Task 1: Writting the mathematical formulation

Write down every formulation and constrain that is relevant to solve this optimization problem.

Solution $$Min(Z) \sum_{i=1}^{6} x_i I_i $$

subject to

$$ \sum_{i=1}^{6} x_i = 3 $$$$ \sum_{i=4}^{6} x_i \ge \sum_{i=1}^{3} x_i $$$$ \sum_{i=1}^{6} x_i P_i \ge β $$$$x\in(1,0), i\in(1,....,6)$$

Extra Challenge (Task 6) $$ \sum_{i=1}^{6} x_i I_i \le x_1 γ + (1-x_1) M $$

where M is a sufficiently big number such as 9999

Task 2: Setting up the software

We'll continue using Gurobi this week, which you've set up in last week's PA. We'll use some other special packages as well.

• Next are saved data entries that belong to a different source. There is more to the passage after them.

-- pv_equiv track=rewrite | github.com/ParanoidHW/jazz | python/utils/misc.py | check_elementwise_dim_compatible
-- ===== SOURCE A (Python) =====
-- def check_elementwise_dim_compatible(a_shape, ref_shape):
--     ndim_a = len(a_shape)
--     ndim_ref = len(ref_shape)
--     assert ndim_a == ndim_ref, 'Dimension not equal: {} vs {}.'.format(ndim_a, ndim_ref)
--     compatible = True
--     aggregated_axes = []
--     for i, (dim_a, dim_ref) in enumerate(zip(a_shape, ref_shape)):
--         # `ref_shape` is supposed to be the shape of the operator result.
--         # So ref_shape[i] >= a_shape[i] at every where
--         if dim_a != dim_ref and dim_a != 1:
--             compatible = False
--             return compatible, aggregated_axes
--         elif dim_a == 1:
--             aggregated_axes.append(i)
--     return compatible, aggregated_axes
-- ===== SOURCE B (Python) =====
-- def check_elementwise_dim_compatible(a_shape, ref_shape):
--     ndim_a = len(a_shape)
--     ndim_ref = len(ref_shape)
--     assert ndim_a == ndim_ref, 'Dimension not equal: {} vs {}.'.format(ndim_a, ndim_ref)
--     bad = next((i for i, (da, dr) in enumerate(zip(a_shape, ref_shape))
--                 if da != dr and da != 1), ndim_a)
--     return bad == ndim_a, [i for i in range(bad) if a_shape[i] == 1]
-- ===== Notes on version B (the rewrite author's own statement) =====
-- stated objective: alternative
-- what changed: Replaces A's single accumulate-and-early-return loop by two separate passes: first find the cutoff index (first incompatible axis, defaulting to ndim), then collect the aggregated axes as a comprehension over the prefix before the cutoff.
import Mathlib
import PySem

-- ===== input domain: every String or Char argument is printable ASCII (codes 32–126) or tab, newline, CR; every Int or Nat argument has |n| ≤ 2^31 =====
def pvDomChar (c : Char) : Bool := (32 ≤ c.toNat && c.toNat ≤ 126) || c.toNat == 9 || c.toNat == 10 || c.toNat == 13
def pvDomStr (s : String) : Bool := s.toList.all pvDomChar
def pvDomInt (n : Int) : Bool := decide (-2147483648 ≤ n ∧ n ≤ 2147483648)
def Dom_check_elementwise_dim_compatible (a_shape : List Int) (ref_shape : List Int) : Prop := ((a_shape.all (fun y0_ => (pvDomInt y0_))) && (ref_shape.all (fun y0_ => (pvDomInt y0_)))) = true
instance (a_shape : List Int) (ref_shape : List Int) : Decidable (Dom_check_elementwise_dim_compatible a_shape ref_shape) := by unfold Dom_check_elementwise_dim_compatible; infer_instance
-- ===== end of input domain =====

-- B splits A's single accumulate-and-early-return loop into a find-cutoff pass plus a
-- prefix-collect comprehension (objective: alternative decomposition, same cost).

-- ===== PORT A =====
-- the for-loop of A: state = (index i, aggregated_axes acc); early return on incompatible axis
def ceLoopA : List (Int × Int) → Int → List Int → Bool × List Int
  | [], _, acc => (true, acc)
  | (da, dr) :: rest, i, acc =>
    if da ≠ dr ∧ da ≠ 1 then (false, acc)
    else if da = 1 then ceLoopA rest (i + 1) (acc ++ [i])
    else ceLoopA rest (i + 1) acc

def check_elementwise_dim_compatible (a_shape : List Int) (ref_shape : List Int) : Bool × List Int :=
  ceLoopA (a_shape.zip ref_shape) 0 []

-- ===== PORT B =====
-- the generator scanned by next(..., ndim): first index with da != dr and da != 1, else ndim
def ceFindBad : List (Int × Int) → Int → Int
  | [], i => i
  | (da, dr) :: rest, i => if da ≠ dr ∧ da ≠ 1 then i else ceFindBad rest (i + 1)

def check_elementwise_dim_compatible_alt (a_shape : List Int) (ref_shape : List Int) : Bool × List Int :=
  let ndim_a : Int := a_shape.length
  let bad : Int := ceFindBad (a_shape.zip ref_shape) 0
  (decide (bad = ndim_a),
   (PySem.List.pyRange 0 bad 1).filter (fun i => PySem.List.pyGet? a_shape i == some 1))

-- ===== PRECONDITION & SPEC =====
-- A (and B) raise AssertionError when the two shapes have different lengths; exactly that is excluded.
def Pre_check_elementwise_dim_compatible (a_shape : List Int) (ref_shape : List Int) : Prop :=
  a_shape.length = ref_shape.length
instance (a_shape : List Int) (ref_shape : List Int) : Decidable (Pre_check_elementwise_dim_compatible a_shape ref_shape) := by unfold Pre_check_elementwise_dim_compatible; infer_instance

def pvWitness_check_elementwise_dim_compatible : List Int × List Int := ([1, 3, 1], [2, 3, 4])

def Spec_check_elementwise_dim_compatible (a_shape : List Int) (ref_shape : List Int) (out : Bool × List Int) : Prop := out = check_elementwise_dim_compatible_alt a_shape ref_shape
instance (a_shape : List Int) (ref_shape : List Int) (out : Bool × List Int) : Decidable (Spec_check_elementwise_dim_compatible a_shape ref_shape out) := by unfold Spec_check_elementwise_dim_compatible; infer_instance

-- ===== CLAIM (what is proved, stated in full; the proofs are below) =====
def Claim_equal_check_elementwise_dim_compatible : Prop := ∀ (a_shape : List Int) (ref_shape : List Int), Dom_check_elementwise_dim_compatible a_shape ref_shape → Pre_check_elementwise_dim_compatible a_shape ref_shape → Spec_check_elementwise_dim_compatible a_shape ref_shape (check_elementwise_dim_compatible a_shape ref_shape)

-- ===== LEMMAS AND PROOFS =====

-- proof-side: position of the first breaking pair (length of the list if none)
def ceFb : List (Int × Int) → Nat
  | [] => 0
  | (da, dr) :: rest => if da ≠ dr ∧ da ≠ 1 then 0 else ceFb rest + 1

-- proof-side: indices (offset by i) of ones in the prefix before the break
def ceOnesPref : List (Int × Int) → Int → List Int
  | [], _ => []
  | (da, dr) :: rest, i =>
    if da ≠ dr ∧ da ≠ 1 then []
    else (if da = 1 then [i] else []) ++ ceOnesPref rest (i + 1)

-- proof-side: indices of ones among the first b entries
def ceOnesTake : List Int → Int → Nat → List Int
  | _, _, 0 => []
  | [], _, _ + 1 => []
  | x :: xs, i, b + 1 => (if x = 1 then [i] else []) ++ ceOnesTake xs (i + 1) b

theorem ceFb_le_length (l : List (Int × Int)) : ceFb l ≤ l.length := by
  induction l with
  | nil => simp [ceFb]
  | cons p rest ih =>
    obtain ⟨da, dr⟩ := p
    simp only [ceFb, List.length_cons]
    split <;> omega

theorem ceFindBad_eq (l : List (Int × Int)) : ∀ i : Int, ceFindBad l i = i + ceFb l := by
  induction l with
  | nil => intro i; simp [ceFindBad, ceFb]
  | cons p rest ih =>
    obtain ⟨da, dr⟩ := p
    intro i
    simp only [ceFindBad, ceFb]
    split
    · simp
    · rw [ih]; push_cast; ring

theorem ceLoopA_eq (l : List (Int × Int)) :
    ∀ (i : Int) (acc : List Int),
      ceLoopA l i acc = (decide (ceFb l = l.length), acc ++ ceOnesPref l i) := by
  induction l with
  | nil => intro i acc; simp [ceLoopA, ceFb, ceOnesPref]
  | cons p rest ih =>
    obtain ⟨da, dr⟩ := p
    intro i acc
    simp only [ceLoopA, ceFb, ceOnesPref, List.length_cons]
    split
    · simp
    · rw [ih, ih]
      split <;> simp [List.append_assoc]

theorem ceOnesPref_eq_take (l : List (Int × Int)) :
    ∀ i : Int, ceOnesPref l i = ceOnesTake (l.map Prod.fst) i (ceFb l) := by
  induction l with
  | nil => intro i; simp [ceOnesPref, ceFb, ceOnesTake]
  | cons p rest ih =>
    obtain ⟨da, dr⟩ := p
    intro i
    simp only [ceOnesPref, ceFb, List.map_cons]
    split
    · simp [ceOnesTake]
    · simp [ceOnesTake, ih]

theorem ceOnesTake_succ (b : Nat) :
    ∀ (a : List Int) (i : Int), b < a.length →
      ceOnesTake a i (b + 1) =
        ceOnesTake a i b ++ (if a[b]? = some 1 then [i + b] else []) := by
  induction b with
  | zero =>
    intro a i h
    match a with
    | x :: xs =>
      simp only [ceOnesTake, List.getElem?_cons_zero]
      by_cases hx : x = 1 <;> simp [hx]
  | succ b ih =>
    intro a i h
    match a with
    | x :: xs =>
      simp only [ceOnesTake, List.getElem?_cons_succ]
      rw [ih xs (i + 1) (by simpa using Nat.lt_of_succ_lt_succ h)]
      simp only [List.append_assoc]
      congr 2
      split <;> simp <;> ring_nf

theorem ceFilter_range (a : List Int) (b : Nat) (hb : b ≤ a.length) :
    (PySem.List.pyRange 0 (b : Int) 1).filter
        (fun i => PySem.List.pyGet? a i == some 1) = ceOnesTake a 0 b := by
  induction b with
  | zero => simp [ceOnesTake]
  | succ b ih =>
    have hb' : b ≤ a.length := Nat.le_of_succ_le hb
    have hsplit : PySem.List.pyRange 0 ((b : Int) + 1) 1
        = PySem.List.pyRange 0 (b : Int) 1 ++ [(b : Int)] :=
      PySem.List.pyRange_one_succ_right (by positivity)
    have hcast : ((b + 1 : Nat) : Int) = (b : Int) + 1 := by push_cast; ring
    rw [hcast, hsplit, List.filter_append, ih hb',
        ceOnesTake_succ b a 0 (by omega)]
    congr 1
    simp only [List.filter, PySem.List.pyGet?_natCast]
    by_cases h : a[b]? = some 1
    · simp [h]
    · have hf : (a[b]? == some 1) = false := by simpa using h
      simp [hf, h]

-- ===== VERDICT (by name: the statement is the Claim_ definition above) =====
theorem check_elementwise_dim_compatible_spec : Claim_equal_check_elementwise_dim_compatible := by
  intro a_shape ref_shape _ hpre
  unfold Spec_check_elementwise_dim_compatible
  unfold check_elementwise_dim_compatible check_elementwise_dim_compatible_alt
  have hlen : (a_shape.zip ref_shape).length = a_shape.length := by
    rw [List.length_zip, hpre, min_self]
  have hfb := ceFb_le_length (a_shape.zip ref_shape)
  rw [ceLoopA_eq, ceFindBad_eq]
  simp only [zero_add, List.nil_append]
  have hfst : (a_shape.zip ref_shape).map Prod.fst = a_shape := by
    exact List.map_fst_zip (le_of_eq hpre)
  have h2 : (PySem.List.pyRange 0 ((ceFb (a_shape.zip ref_shape) : Nat) : Int) 1).filter
      (fun i => PySem.List.pyGet? a_shape i == some 1)
      = ceOnesTake a_shape 0 (ceFb (a_shape.zip ref_shape)) := by
    exact ceFilter_range a_shape _ (by omega)
  rw [ceOnesPref_eq_take, hfst, ← h2]
  congr 1
  rw [hlen]
  simp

Therefore, be sure to use the special conda environment created for this week.

In [ ]:
import gurobipy as gp

Task 3: Setting up the problem

Define any variables you might need to setup your model.

In [ ]:
# YOUR_CODE_HERE

# SOLUTION
# Project data
I = [90, 45, 78, 123, 48, 60]  # Environmental impact
P = [120, 65, 99, 110, 33, 99]  # Profit

# Minimum required profit
beta = 250
M = 100000

# Number of projects and types
num_projects = len(I)
num_type1_projects = 3
num_type2_projects = num_projects - num_type1_projects

Create model with Gurobi¶

Remember that examples of using Gurobi to create and optimize a model are provided in the online textbook, and generally consist of the following steps (the first instantiates a class and the rest are executed as methods of the class):

  1. Define the model (instantiate the class)
  2. Define variables
  3. Define objective function
  4. Add constraints
  5. Optimize the model

Remember, you can always ask for help to understand a function of gurobi

help(gurobipy.model.addVars)

Task 4: Create the Gurobi model

Create the Gurobi model, set your decision variables, your function and your constrains. Take a look at the book for an example implementation in Python if you don't know where to start.

Solution.

Each line of code does the following:

  1. Create a Gurobi model
  2. Add binary variables
  3. Objective function: Minimize environmental impact
  4. Constraint: Select exactly 3 projects
  5. Constraint: Number of type 2 projects must be at least as many as type 1 projects selected
  6. Constraint: Minimum profit requirement
  7. Optimize the model

In [ ]:
# YOUR_CODE_HERE

# SOLUTION
model = gp.Model("Project_Selection")
x = model.addVars(num_projects, vtype=gp.GRB.BINARY, name="x")
model.setObjective(sum(I[i] * x[i] for i in range(num_projects)),
                   gp.GRB.MINIMIZE)
model.addConstr(x.sum() == 3, "Select_Projects")
model.addConstr((sum(x[i] for i in range(num_type2_projects, num_projects))
                 - sum(x[i] for i in range(num_type1_projects)) >= 0),
                 "Type_Constraint")
model.addConstr(sum(P[i] * x[i] for i in range(num_projects)) >= beta,
                "Minimum_Profit")
model.optimize()
Gurobi Optimizer version 9.5.1 build v9.5.1rc2 (win64)
Thread count: 4 physical cores, 8 logical processors, using up to 8 threads
Optimize a model with 3 rows, 6 columns and 18 nonzeros
Model fingerprint: 0xa9bc0e77
Variable types: 0 continuous, 6 integer (6 binary)
Coefficient statistics:
  Matrix range     [1e+00, 1e+02]
  Objective range  [5e+01, 1e+02]
  Bounds range     [1e+00, 1e+00]
  RHS range        [3e+00, 3e+02]
Presolve time: 0.00s
Presolved: 3 rows, 6 columns, 17 nonzeros
Variable types: 0 continuous, 6 integer (6 binary)
Found heuristic solution: objective 228.0000000
Found heuristic solution: objective 198.0000000

Root relaxation: objective 1.855909e+02, 3 iterations, 0.00 seconds (0.00 work units)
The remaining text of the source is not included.